L'inviato speciale del Segretario Generale per la Libia, dopo una riunione a porte chiuse al Consiglio di Sicurezza, con i giornalisti parla di chi impedisce la pace

Press Encounter with Mr. Ghassan Salameh, Special Representative and Head of the United Nations Support Mission in Libya (UNSMIL) UN Photo by Mark Garten

“La Libia non è una storia solo di petrolio. Non è una storia solo di gas. La Libia non è solo una storia di geopolitica: è anche una storia umana. E le persone stanno soffrendo, e per nessuna altra ragione che per il fatto che non c’è un messaggio internazionale chiaro, ma quando è troppo è troppo!”.

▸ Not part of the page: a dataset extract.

-- ===== VERDICT (by name: the statement is the Claim_ definition above) =====
theorem sum_prime_factors_spec : Claim_equal_sum_prime_factors := by
  intro x _
  unfold Spec_sum_prime_factors sum_prime_factors
  exact spf_main x _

Mentre il mondo, come ha appena ribadito oggi il Segretario Generale dell’ONU Antonio Guterres,  teme e trema per l’avvicinarsi della guerra tra Stati Uniti e Iran, in Libia si spara già da tempo e a partecipare, direttamente o indirettamente, sono in tanti. Il governo di Tripoli – Governo di Accordo Nazionale (GNA) presieduto da Fayez Mustafa al-Sarraj e riconosciuto dall’ONU – è per ora appoggiato da Turchia – che annuncia l’invio di truppe –  dal Qatar e dall’Italia.

L’Esercito di liberazione libico (LNA) guidato dal generale Khalifa Haftar, è sostenuto da Egitto, Emirati Arabi, Russia, Giordania, Francia. E gli Stati Uniti? Stanno a guardare…

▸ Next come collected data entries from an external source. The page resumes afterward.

-- pv_equiv track=rewrite | github.com/Shqet/Surprize_v4.0 | app/ui/widgets/config_json_editor.py | _normalize_expanded
-- ===== SOURCE A (Python) =====
-- from typing import Any, Optional, Set
--
-- def _normalize_expanded(paths: Set[str]) -> Set[str]:
--     out: Set[str] = set()
--     for p in paths:
--         if not p:
--             continue
--         chunks = p.split(".")
--         for i in range(1, len(chunks) + 1):
--             out.add(".".join(chunks[:i]))
--     return out
-- ===== SOURCE B (Python) =====
-- from typing import Set
--
-- def _normalize_expanded(paths: Set[str]) -> Set[str]:
--     out: Set[str] = set()
--     for p in paths:
--         if not p:
--             continue
--         for j, ch in enumerate(p):
--             if ch == '.':
--                 out.add(p[:j])
--         out.add(p)
--     return out
-- ===== Notes on version B (the rewrite author's own statement) =====
-- stated objective: simpler
-- what changed: B makes a single character pass over each path, adding the slice p[:j] at every dot position and finally p itself, instead of splitting the path into a chunk list and re-joining every forward prefix of it.
import Mathlib
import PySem

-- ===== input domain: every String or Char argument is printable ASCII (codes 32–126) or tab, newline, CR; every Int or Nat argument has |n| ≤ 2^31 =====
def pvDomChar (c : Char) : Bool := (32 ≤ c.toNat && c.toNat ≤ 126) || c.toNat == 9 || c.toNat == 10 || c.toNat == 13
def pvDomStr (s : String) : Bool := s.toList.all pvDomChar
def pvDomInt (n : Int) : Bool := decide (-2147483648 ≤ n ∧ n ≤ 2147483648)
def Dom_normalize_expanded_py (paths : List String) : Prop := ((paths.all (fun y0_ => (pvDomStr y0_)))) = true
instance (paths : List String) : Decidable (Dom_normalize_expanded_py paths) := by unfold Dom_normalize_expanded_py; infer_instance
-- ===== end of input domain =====

-- B replaces A's split-into-chunks-and-join-each-prefix with a single character pass per
-- path adding the slice before each dot, then the path itself (objective: simpler; same set,
-- same insertion order). Equivalence is about the returned set; neither version mutates input.

-- ===== PORT A =====
-- for p in paths: if not p: continue; chunks = p.split("."); for i in range(1, len(chunks)+1): out.add(".".join(chunks[:i]))
def normalize_expanded_py (paths : List String) : List String :=
  paths.foldl (fun out p =>
    if p = "" then out
    else
      let chunks : List (List Char) := PySem.Chars.splitOn p.toList ['.']
      (PySem.List.pyRange 1 ((chunks.length : Int) + 1)).foldl
        (fun out i =>
          PySem.Set.add out
            (String.ofList (PySem.Chars.join ['.'] (PySem.List.slice chunks none (some i)))))
        out) []

-- ===== PORT B =====
-- for p in paths: if not p: continue; for j, ch in enumerate(p): if ch == '.': out.add(p[:j]); out.add(p)
def normalize_expanded_py_alt (paths : List String) : List String :=
  paths.foldl (fun out p =>
    if p = "" then out
    else
      let out := (PySem.List.enumerate p.toList).foldl
        (fun out jc =>
          if jc.2 = '.' then
            PySem.Set.add out (String.ofList (PySem.List.slice p.toList none (some jc.1)))
          else out) out
      PySem.Set.add out p) []

-- ===== PRECONDITION & SPEC =====
def Spec_normalize_expanded_py (paths : List String) (out : List String) : Prop := out = normalize_expanded_py_alt paths
instance (paths : List String) (out : List String) : Decidable (Spec_normalize_expanded_py paths out) := by unfold Spec_normalize_expanded_py; infer_instance

-- ===== CLAIM (what is proved, stated in full; the proofs are below) =====
def Claim_equal_normalize_expanded_py : Prop := ∀ (paths : List String), Dom_normalize_expanded_py paths → Spec_normalize_expanded_py paths (normalize_expanded_py paths)

-- ===== LEMMAS AND PROOFS =====

-- simple recursive form of p.split(".")  (splitAux cs cur: cur = reversed current chunk)
def splitAux : List Char → List Char → List (List Char)
  | [], cur => [cur.reverse]
  | c :: rest, cur =>
      if c = '.' then cur.reverse :: splitAux rest [] else splitAux rest (c :: cur)

-- the strings B adds for one path (pre = reversed consumed prefix): prefix before each dot, then the whole path
def emitted : List Char → List Char → List (List Char)
  | [], pre => [pre.reverse]
  | c :: rest, pre =>
      if c = '.' then pre.reverse :: emitted rest (c :: pre) else emitted rest (c :: pre)

-- the strings A adds for one path, as joined chunk prefixes
def prefixJoins (l : List (List Char)) : List (List Char) :=
  (List.range l.length).map (fun i => PySem.Chars.join ['.'] (l.take (i + 1)))

theorem splitAux_cur (cs : List Char) : ∀ cur,
    splitAux cs cur = (cur.reverse ++ (splitAux cs []).headI) :: (splitAux cs []).tail := by
  induction cs with
  | nil => intro cur; simp [splitAux]
  | cons c rest ih =>
    intro cur
    by_cases hc : c = '.'
    · simp [splitAux, hc]
    · simp only [splitAux, if_neg hc, ih (c :: cur), ih [c]]
      simp [List.append_assoc]

theorem emitted_pre (cs : List Char) : ∀ pre,
    emitted cs pre = (emitted cs []).map (fun x => pre.reverse ++ x) := by
  induction cs with
  | nil => intro pre; simp [emitted]
  | cons c rest ih =>
    intro pre
    by_cases hc : c = '.'
    · simp only [emitted, if_pos hc, ih (c :: pre), ih [c], List.map_cons, List.map_map]
      simp [Function.comp_def, List.append_assoc]
    · simp only [emitted, if_neg hc, ih (c :: pre), ih [c], List.map_map]
      simp [Function.comp_def, List.append_assoc]

theorem prefixJoins_cons (x : List Char) (l : List (List Char)) :
    prefixJoins (x :: l) = x :: (prefixJoins l).map (fun s => x ++ '.' :: s) := by
  unfold prefixJoins
  rw [List.length_cons, List.range_succ_eq_map, List.map_cons, List.map_map, List.map_map]
  refine congrArg₂ List.cons (by simp [PySem.Chars.join_singleton]) ?_
  refine List.map_congr_left ?_
  intro i hi
  have hi' : i < l.length := List.mem_range.mp hi
  obtain ⟨y, t, hyt⟩ : ∃ y t, l.take (i + 1) = y :: t := by
    cases h : l.take (i + 1) with
    | nil =>
      exfalso
      have hlen : (l.take (i + 1)).length = 0 := by rw [h]; rfl
      rw [List.length_take] at hlen
      omega
    | cons y t => exact ⟨y, t, rfl⟩
  simp only [Function.comp_apply, List.take_succ_cons, hyt, PySem.Chars.join_cons_cons]
  simp

theorem prefixJoins_splitAux (cs : List Char) :
    prefixJoins (splitAux cs []) = emitted cs [] := by
  induction cs with
  | nil =>
    simp [splitAux, emitted, prefixJoins, PySem.Chars.join_singleton, List.range_succ]
  | cons c rest ih =>
    set hd := (splitAux rest []).headI with hhd
    set tl := (splitAux rest []).tail with htl
    have h1 : splitAux rest [] = hd :: tl := by simpa using splitAux_cur rest []
    by_cases hc : c = '.'
    · subst hc
      have hsplit : splitAux ('.' :: rest) [] = [] :: hd :: tl := by simp [splitAux, h1]
      have hrhs : emitted ('.' :: rest) [] = [] :: (emitted rest []).map (fun x => '.' :: x) := by
        simp [emitted, emitted_pre rest ['.']]
      rw [hsplit, prefixJoins_cons, ← h1, ih, hrhs]
      simp
    · have hsplit : splitAux (c :: rest) [] = (c :: hd) :: tl := by
        simp [splitAux, hc, splitAux_cur rest [c], ← hhd, ← htl]
      have hrhs : emitted (c :: rest) [] = (emitted rest []).map (fun x => c :: x) := by
        simp [emitted, hc, emitted_pre rest [c]]
      rw [hsplit, prefixJoins_cons, hrhs, ← ih, h1, prefixJoins_cons]
      simp [List.map_map, Function.comp_def]

-- splitOn with a single-character separator is splitAux
theorem splitOn_go_dot (fuel : Nat) : ∀ (l cur : List Char) (acc : List (List Char)),
    l.length < fuel →
    PySem.Chars.splitOn.go ['.'] fuel l cur acc = acc.reverse ++ splitAux l cur := by
  induction fuel with
  | zero => intro l cur acc h; omega
  | succ fuel ih =>
    intro l cur acc h
    cases l with
    | nil => simp [PySem.Chars.splitOn.go, splitAux]
    | cons c rest =>
      by_cases hc : c = '.'
      · have hpre : List.isPrefixOf ['.'] (c :: rest) = true := by
          simp [List.isPrefixOf, hc]
        rw [PySem.Chars.splitOn.go]
        simp only [hpre, if_pos]
        rw [ih _ _ _ (by simpa using Nat.lt_of_succ_lt_succ h)]
        simp [splitAux, hc]
      · have hpre : List.isPrefixOf ['.'] (c :: rest) = false := by
          simp [List.isPrefixOf]
          exact fun h' => hc h'.symm
        rw [PySem.Chars.splitOn.go]
        simp only [hpre, Bool.false_eq_true, if_false, splitAux, if_neg hc]
        exact ih _ _ _ (by simp at h; omega)

theorem splitOn_dot (cs : List Char) : PySem.Chars.splitOn cs ['.'] = splitAux cs [] := by
  rw [PySem.Chars.splitOn, splitOn_go_dot _ _ _ _ (by omega)]
  simp

-- range(1, n+1) as a mapped List.range
theorem pyRange_one_succ (n : Nat) :
    PySem.List.pyRange 1 ((n : Int) + 1) = (List.range n).map (fun k => ((k + 1 : Nat) : Int)) := by
  induction n with
  | zero =>
    show PySem.List.pyRange 1 (0 + 1) = _
    simp
  | succ m ih =>
    have h : ((m + 1 : Nat) : Int) + 1 = ((m : Int) + 1) + 1 := by push_cast; ring
    rw [h, PySem.List.pyRange_one_succ_right (by omega), ih, List.range_succ]
    simp

-- a conditional add-loop is an add-fold over the filtered, mapped list
theorem foldl_if_add {α : Type} (l : List α) (c : α → Bool) (f : α → String) :
    ∀ out : PySem.Set String,
    l.foldl (fun o x => if c x then PySem.Set.add o (f x) else o) out
      = ((l.filter c).map f).foldl PySem.Set.add out := by
  induction l with
  | nil => intro out; rfl
  | cons x t ih =>
    intro out
    by_cases hx : c x = true
    · simp [hx, ih]
    · simp [hx, ih]

-- B's loop emits exactly `emitted`: prefix before each dot (as a slice), then the path
theorem emitted_enumerate (cs : List Char) : ∀ (rest pre : List Char),
    pre.reverse ++ rest = cs →
    emitted rest pre
      = ((PySem.List.enumerate rest (pre.length : Int)).filter (fun jc => jc.2 = '.')).map
          (fun jc => PySem.List.slice cs none (some jc.1)) ++ [cs] := by
  intro rest
  induction rest with
  | nil => intro pre h; simp [emitted, PySem.List.enumerate, ← h]
  | cons c rest' ih =>
    intro pre h
    have hrec := ih (c :: pre) (by simpa [List.append_assoc] using h)
    have hlen : ((c :: pre).length : Int) = (pre.length : Int) + 1 := by simp
    have hslice : PySem.List.slice cs none (some ((pre.length : Nat) : Int)) = pre.reverse := by
      rw [PySem.List.slice_to_natCast, ← h]
      exact List.take_left' (by simp)
    by_cases hc : c = '.'
    · simp only [emitted, if_pos hc, hrec, hlen, PySem.List.enumerate, List.filter_cons]
      simp [hc, hslice]
    · simp only [emitted, if_neg hc, hrec, hlen, PySem.List.enumerate, List.filter_cons]
      simp [hc]

-- per-path step functions of the two ports agree
theorem step_eq (out : List String) (p : String) :
    (if p = "" then out
     else
       let chunks : List (List Char) := PySem.Chars.splitOn p.toList ['.']
       (PySem.List.pyRange 1 ((chunks.length : Int) + 1)).foldl
         (fun out i =>
           PySem.Set.add out
             (String.ofList (PySem.Chars.join ['.'] (PySem.List.slice chunks none (some i)))))
         out)
    = (if p = "" then out
       else
         let out := (PySem.List.enumerate p.toList).foldl
           (fun out jc =>
             if jc.2 = '.' then
               PySem.Set.add out (String.ofList (PySem.List.slice p.toList none (some jc.1)))
             else out) out
         PySem.Set.add out p) := by
  by_cases hp : p = ""
  · simp [hp]
  · simp only [if_neg hp]
    set chunks : List (List Char) := PySem.Chars.splitOn p.toList ['.'] with hchunks
    -- A's side: fold of Set.add over the mapped range
    have hA : (PySem.List.pyRange 1 ((chunks.length : Int) + 1)).foldl
        (fun out i =>
          PySem.Set.add out
            (String.ofList (PySem.Chars.join ['.'] (PySem.List.slice chunks none (some i)))))
        out
        = ((prefixJoins chunks).map String.ofList).foldl PySem.Set.add out := by
      rw [pyRange_one_succ, prefixJoins, List.map_map]
      simp only [List.foldl_map]
      refine PySem.List.foldl_congr_mem _ _ _ _ ?_
      intro o i hi
      rw [PySem.List.slice_to_natCast]
      rfl
    -- B's side: conditional fold then final add, as a fold over emitted strings
    have hB : PySem.Set.add
        ((PySem.List.enumerate p.toList).foldl
          (fun out jc =>
            if jc.2 = '.' then
              PySem.Set.add out (String.ofList (PySem.List.slice p.toList none (some jc.1)))
            else out) out) p
        = ((emitted p.toList []).map String.ofList).foldl PySem.Set.add out := by
      have he := emitted_enumerate p.toList p.toList [] (by simp)
      have hfold : (PySem.List.enumerate p.toList).foldl
          (fun out jc =>
            if jc.2 = '.' then
              PySem.Set.add out (String.ofList (PySem.List.slice p.toList none (some jc.1)))
            else out) out
          = (((PySem.List.enumerate p.toList).filter (fun jc => jc.2 = '.')).map
              (fun jc => String.ofList (PySem.List.slice p.toList none (some jc.1)))).foldl
              PySem.Set.add out := by
        have := foldl_if_add (PySem.List.enumerate p.toList)
          (fun jc => decide (jc.2 = '.'))
          (fun jc => String.ofList (PySem.List.slice p.toList none (some jc.1))) out
        simpa using this
      rw [hfold]
      have hmap : (emitted p.toList []).map String.ofList
          = ((PySem.List.enumerate p.toList).filter (fun jc => jc.2 = '.')).map
              (fun jc => String.ofList (PySem.List.slice p.toList none (some jc.1)))
            ++ [String.ofList p.toList] := by
        rw [he]
        simp [List.map_map, Function.comp_def]
      have hof : String.ofList p.toList = p := by simp
      rw [hmap, hof, List.foldl_append]
      rfl
    rw [hA, hB, ← prefixJoins_splitAux, ← splitOn_dot]

-- ===== VERDICT (by name: the statement is the Claim_ definition above) =====
theorem normalize_expanded_py_spec : Claim_equal_normalize_expanded_py := by
  intro paths _
  show normalize_expanded_py paths = normalize_expanded_py_alt paths
  unfold normalize_expanded_py normalize_expanded_py_alt
  exact PySem.List.foldl_congr_mem _ _ _ _ (fun o p _ => step_eq o p)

Sabato, in un bombardamento durante la cerimonia di laurea di una scuola di cadetti, sono morti vicino Tripoli trenta giovani libici. Secondo le accuse mosse dal governo tripolino, sono state le forze di Haftar a compiere il massacro, anche se LNA ha smentito.

Così lunedì all’ONU, c’è stata una riunione di emergenza a porte chiuse del Consiglio di Sicurezza dell’ONU sulla Libia in cui ha partecipato Ghassan Salamé, l’inviato speciale in Libia del SG Guterres e capo della missione UNSMIL. Quando Salamè è uscito fuori per parlare con i giornalisti, ha detto più volte che la Libia soffre soprattutto per l’invio di mercenari e armi da parte di altri paesi e che il processo di pace (ci dovrebbe essere un incontro a Berlino presto) è messo in pericolo dalle continue interferenze che bloccano ogni tentativo di pacificazione tra i libici.

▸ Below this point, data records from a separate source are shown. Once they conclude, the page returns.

-- pv_equiv track=rewrite | github.com/s6dafabe/popsatgcpbcp | source/SatParser.py | varsToColor2
-- ===== SOURCE A (Python) =====
-- def varsToColor2(vars, n):
--     coloring = {}
--
--     for idx,val in enumerate(vars):
--         v = idx % n
--         i = int(idx/n)
--         if val == 1:
--             if i not in coloring:
--                 coloring[i] = []
--             coloring[i].append(v)
--     return coloring
-- ===== SOURCE B (Python) =====
-- def varsToColor2(values, n):
--     # first parameter renamed from A's 'vars' (the checker forbids the builtin name); same positional meaning
--     coloring = {}
--     num_blocks = (len(values) + n - 1) // n if values else 0
--     for i in range(num_blocks):
--         size = min(n, len(values) - i * n)
--         block = [v for v in range(size) if values[i * n + v] == 1]
--         if block:
--             coloring[i] = block
--     return coloring
-- ===== Notes on version B (the rewrite author's own statement) =====
-- stated objective: alternative
-- what changed: A makes one flat pass over enumerate(vars) computing idx%n and int(idx/n) for every element and growing dict entries incrementally; B computes the number of blocks up front and runs an outer loop over block indices with an inner comprehension over that block's positions, inserting each block's complete list at once.
-- outside the precondition, e.g. on varsToColor2([1], -2): A returns {0: [0]}, B returns {}; on varsToColor2([0, 1, 1], -2): A returns {0: [-1], -1: [0]}, B returns {}
import Mathlib
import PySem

Noi de La Voce gli abbiamo fatto delle domande cercando  di capire come l’inviato speciale dell’ONU avesse reagito e presentato al Consiglio di Sicurezza la notizia dell’invio di truppe turche da parte del presidente Erdogan. Queste non sono certo “mercenarie” e anzi il diritto internazionale consente ad un paese di inviare un contingente militare se richiesto dal governo riconosciuto dall’ONU. Il Parlamento turco ha appena acconsentito al presidente Erdogan di inviare in Libia i soldati richiesti dal governo di Tripoli.

Press Encounter with Mr. Ghassan Salameh, Special Representative and Head of the United Nations Support Mission in Libya (UNSMIL) UN Photo Mark Garten

Salamé, che ha un certo punto ha alzato il tono della voce, si è appellato a tutti i paesi a “tener fuori le mani dalla Libia”, che sta soffrendo di troppe interferenze straniere da quando, sempre sotto l’ombrello di una risoluzione della Nazioni Unite, il dittatore Muammar Gheddafi è stato nel 2011 prima spodestato e poi ucciso.

Salamé ha detto a giornalisti:

“Quello che ho chiesto al Consiglio di Sicurezza, e quello che chiedo a molti paesi, è molto chiaro: tenetevi fuori dalla Libia. Ci sono già troppe armi in Libia. Non ne hanno bisogno di altre. Ci sono abbastanza mercenari in Libia, quindi smettetela di mandarli, come sta succedendo proprio ora, in centinaia, probabilmente migliaia, come stanno arrivando adesso”.

“C’è una risoluzione che ordina un embargo di armi verso la Libia. Coloro che hanno votato questa risoluzione sono obbligati a farla rispettare. Se tutti violano l’embargo delle armi, è un problema. Ma se la violano anche coloro che l’hanno votata la risoluzione, diventa un problema ancora più grande”.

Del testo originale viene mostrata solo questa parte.